Start of DATA PROVIDED
-- one rewriting step loop of Source B: cursor k over toks, flat = flattened clauses newest first,
-- n = auxiliaries allocated; Nat subtraction in `take (k - 4)` / `k - 4` is Python's
-- max(k - 4, 0).  The reads toks[k-3], toks[k-2], toks[k-1] are exact for k ≥ 3 — i.e. on
-- all of Pre_tseitin; for k < 3 Python wraps around negatively (only reachable outside
-- Pre_tseitin, where Python A raises).
def tseitinAltGo (atomos : List String) (toks : List String) (k : Nat) (flat : List String)
    (n : Nat) : List String :=
  if hk : k < toks.length then
    let t := toks.getD k ""
    if t = "-" ∧ k + 1 < toks.length ∧ toks.getD (k + 1) "" ∈ atomos then
      let aux := String.ofList [Char.ofNat (10001 + n)]
      tseitinAltGo atomos (toks.take k ++ [aux] ++ toks.drop (k + 2)) k
        ("*" :: "(" :: aux :: "=" :: ("-" ++ toks.getD (k + 1) "") :: ")" :: flat) (n + 1)
    else if ht : t = ")" then
      let aux := String.ofList [Char.ofNat (10001 + n)]
      tseitinAltGo atomos (toks.take (k - 4) ++ [aux] ++ toks.drop (k + 1)) (k - 4)
        ("*" :: "(" :: aux :: "=" :: "(" :: toks.getD (k - 3) "" :: toks.getD (k - 2) "" ::
          toks.getD (k - 1) "" :: ")" :: ")" :: flat) (n + 1)
    else tseitinAltGo atomos toks (k + 1) flat n
  else
    (if 0 < n then String.ofList [Char.ofNat (10000 + n)] else (toks.getLast?).getD "") :: flat
termination_by (toks.length + toks.count ")", toks.length - k)
decreasing_by
  · left
    have hc : (toks.take k ++ [String.ofList [Char.ofNat (10001 + n)]] ++ toks.drop (k + 2)).count ")" ≤ toks.count ")" := by
      have hsplit : toks = toks.take k ++ ((toks.drop k).take 2 ++ toks.drop (k + 2)) := by
        rw [show toks.drop (k + 2) = (toks.drop k).drop 2 by rw [List.drop_drop],
          List.take_append_drop, List.take_append_drop]
      have hauxc : ([String.ofList [Char.ofNat (10001 + n)]] : List String).count ")" = 0 := by
        simp [auxNeParen n]
      conv_rhs => rw [hsplit]
      rw [List.count_append, List.count_append, List.count_append, List.count_append, hauxc]
      omega
    simp only [List.length_append, List.length_take, List.length_drop, List.length_singleton]
    omega
  · left
    exact spliceMeasure toks (k - 4) k _ hk (by omega) (auxNeParen n) ht
  · right
    omega

def tseitin_alt (A : List String) (atomos : List String) : List String :=
  tseitinAltGo atomos A 0 [] 0

-- ===== PRECONDITION & SPEC =====
-- One abstract step of the machine per token, tracking only stack height `hgt`, whether the
-- stack top is "-" (`dashTop`) and how many auxiliary variables were allocated (`used`); `none`
-- marks an excluded input (A raising, or a ")" reduced on a stack of height exactly 3).
def tseitinStep (atomos : List String) (st : Option (Nat × Bool × Nat)) (t : String) :
    Option (Nat × Bool × Nat) :=
  match st with
  | none => none
  | some (hgt, dashTop, used) =>
    if t ∈ atomos ∧ 0 < hgt ∧ dashTop = true then
      if used + 1 ≤ 499 then some (hgt, false, used + 1) else none
    else if t = ")" then
      if 4 ≤ hgt ∧ used + 1 ≤ 499 then some (hgt - 4 + 1, false, used + 1) else none
    else some (hgt + 1, decide (t = "-"), used)

-- Pre_ excludes the inputs on which Python A raises — the empty token list (A[0]), a ')'
-- reached with fewer than 3 reduced tokens before it (pila[-3] IndexError), more than 499
-- auxiliary allocations (listax[i] IndexError) — and, in addition, malformed token lists in
-- which a ')' is reduced on a stack of height exactly 3 (an unmatched ')'): there A's
-- pila[:len(pila)-4] is the negative slice pila[:-1], an accidental value on input no
-- formula grammar accepts, and neither program's result is specified.
def Pre_tseitin (A : List String) (atomos : List String) : Prop :=
  A ≠ [] ∧ (A.foldl (tseitinStep atomos) (some (0, false, 0))).isSome = true
instance (A : List String) (atomos : List String) : Decidable (Pre_tseitin A atomos) := by
  unfold Pre_tseitin; infer_instance

def pvWitness_tseitin : List String × List String :=
  (["(", "p", "&", "-", "q", ")"], ["p", "q"])

def Spec_tseitin (A : List String) (atomos : List String) (out : List String) : Prop := out = tseitin_alt A atomos
instance (A : List String) (atomos : List String) (out : List String) : Decidable (Spec_tseitin A atomos out) := by unfold Spec_tseitin; infer_instance

-- ===== CLAIM (what is proved, stated in full; the proofs are below) =====
def Claim_equal_tseitin : Prop := ∀ (A : List String) (atomos : List String), Dom_tseitin A atomos → Pre_tseitin A atomos → Spec_tseitin A atomos (tseitin A atomos)

-- ===== LEMMAS AND PROOFS =====

-- the auxiliary-variable string chr(10001 + m)
def auxStr (m : Nat) : String := String.ofList [Char.ofNat (10001 + m)]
End of DATA PROVIDED
### TASK DETAILS
Every record is to be written out verbatim.

### SOLVED EXERCISE
-- one rewriting step loop of Source B: cursor k over toks, flat = flattened clauses newest first,
-- n = auxiliaries allocated; Nat subtraction in `take (k - 4)` / `k - 4` is Python's
-- max(k - 4, 0).  The reads toks[k-3], toks[k-2], toks[k-1] are exact for k ≥ 3 — i.e. on
-- all of Pre_tseitin; for k < 3 Python wraps around negatively (only reachable outside
-- Pre_tseitin, where Python A raises).
def tseitinAltGo (atomos : List String) (toks : List String) (k : Nat) (flat : List String)
    (n : Nat) : List String :=
  if hk : k < toks.length then
    let t := toks.getD k ""
    if t = "-" ∧ k + 1 < toks.length ∧ toks.getD (k + 1) "" ∈ atomos then
      let aux := String.ofList [Char.ofNat (10001 + n)]
      tseitinAltGo atomos (toks.take k ++ [aux] ++ toks.drop (k + 2)) k
        ("*" :: "(" :: aux :: "=" :: ("-" ++ toks.getD (k + 1) "") :: ")" :: flat) (n + 1)
    else if ht : t = ")" then
      let aux := String.ofList [Char.ofNat (10001 + n)]
      tseitinAltGo atomos (toks.take (k - 4) ++ [aux] ++ toks.drop (k + 1)) (k - 4)
        ("*" :: "(" :: aux :: "=" :: "(" :: toks.getD (k - 3) "" :: toks.getD (k - 2) "" ::
          toks.getD (k - 1) "" :: ")" :: ")" :: flat) (n + 1)
    else tseitinAltGo atomos toks (k + 1) flat n
  else
    (if 0 < n then String.ofList [Char.ofNat (10000 + n)] else (toks.getLast?).getD "") :: flat
termination_by (toks.length + toks.count ")", toks.length - k)
decreasing_by
  · left
    have hc : (toks.take k ++ [String.ofList [Char.ofNat (10001 + n)]] ++ toks.drop (k + 2)).count ")" ≤ toks.count ")" := by
      have hsplit : toks = toks.take k ++ ((toks.drop k).take 2 ++ toks.drop (k + 2)) := by
        rw [show toks.drop (k + 2) = (toks.drop k).drop 2 by rw [List.drop_drop],
          List.take_append_drop, List.take_append_drop]
      have hauxc : ([String.ofList [Char.ofNat (10001 + n)]] : List String).count ")" = 0 := by
        simp [auxNeParen n]
      conv_rhs => rw [hsplit]
      rw [List.count_append, List.count_append, List.count_append, List.count_append, hauxc]
      omega
    simp only [List.length_append, List.length_take, List.length_drop, List.length_singleton]
    omega
  · left
    exact spliceMeasure toks (k - 4) k _ hk (by omega) (auxNeParen n) ht
  · right
    omega

def tseitin_alt (A : List String) (atomos : List String) : List String :=
  tseitinAltGo atomos A 0 [] 0

-- ===== PRECONDITION & SPEC =====
-- One abstract step of the machine per token, tracking only stack height `hgt`, whether the
-- stack top is "-" (`dashTop`) and how many auxiliary variables were allocated (`used`); `none`
-- marks an excluded input (A raising, or a ")" reduced on a stack of height exactly 3).
def tseitinStep (atomos : List String) (st : Option (Nat × Bool × Nat)) (t : String) :
    Option (Nat × Bool × Nat) :=
  match st with
  | none => none
  | some (hgt, dashTop, used) =>
    if t ∈ atomos ∧ 0 < hgt ∧ dashTop = true then
      if used + 1 ≤ 499 then some (hgt, false, used + 1) else none
    else if t = ")" then
      if 4 ≤ hgt ∧ used + 1 ≤ 499 then some (hgt - 4 + 1, false, used + 1) else none
    else some (hgt + 1, decide (t = "-"), used)

-- Pre_ excludes the inputs on which Python A raises — the empty token list (A[0]), a ')'
-- reached with fewer than 3 reduced tokens before it (pila[-3] IndexError), more than 499
-- auxiliary allocations (listax[i] IndexError) — and, in addition, malformed token lists in
-- which a ')' is reduced on a stack of height exactly 3 (an unmatched ')'): there A's
-- pila[:len(pila)-4] is the negative slice pila[:-1], an accidental value on input no
-- formula grammar accepts, and neither program's result is specified.
def Pre_tseitin (A : List String) (atomos : List String) : Prop :=
  A ≠ [] ∧ (A.foldl (tseitinStep atomos) (some (0, false, 0))).isSome = true
instance (A : List String) (atomos : List String) : Decidable (Pre_tseitin A atomos) := by
  unfold Pre_tseitin; infer_instance

def pvWitness_tseitin : List String × List String :=
  (["(", "p", "&", "-", "q", ")"], ["p", "q"])

def Spec_tseitin (A : List String) (atomos : List String) (out : List String) : Prop := out = tseitin_alt A atomos
instance (A : List String) (atomos : List String) (out : List String) : Decidable (Spec_tseitin A atomos out) := by unfold Spec_tseitin; infer_instance

-- ===== CLAIM (what is proved, stated in full; the proofs are below) =====
def Claim_equal_tseitin : Prop := ∀ (A : List String) (atomos : List String), Dom_tseitin A atomos → Pre_tseitin A atomos → Spec_tseitin A atomos (tseitin A atomos)

-- ===== LEMMAS AND PROOFS =====

-- the auxiliary-variable string chr(10001 + m)
def auxStr (m : Nat) : String := String.ofList [Char.ofNat (10001 + m)]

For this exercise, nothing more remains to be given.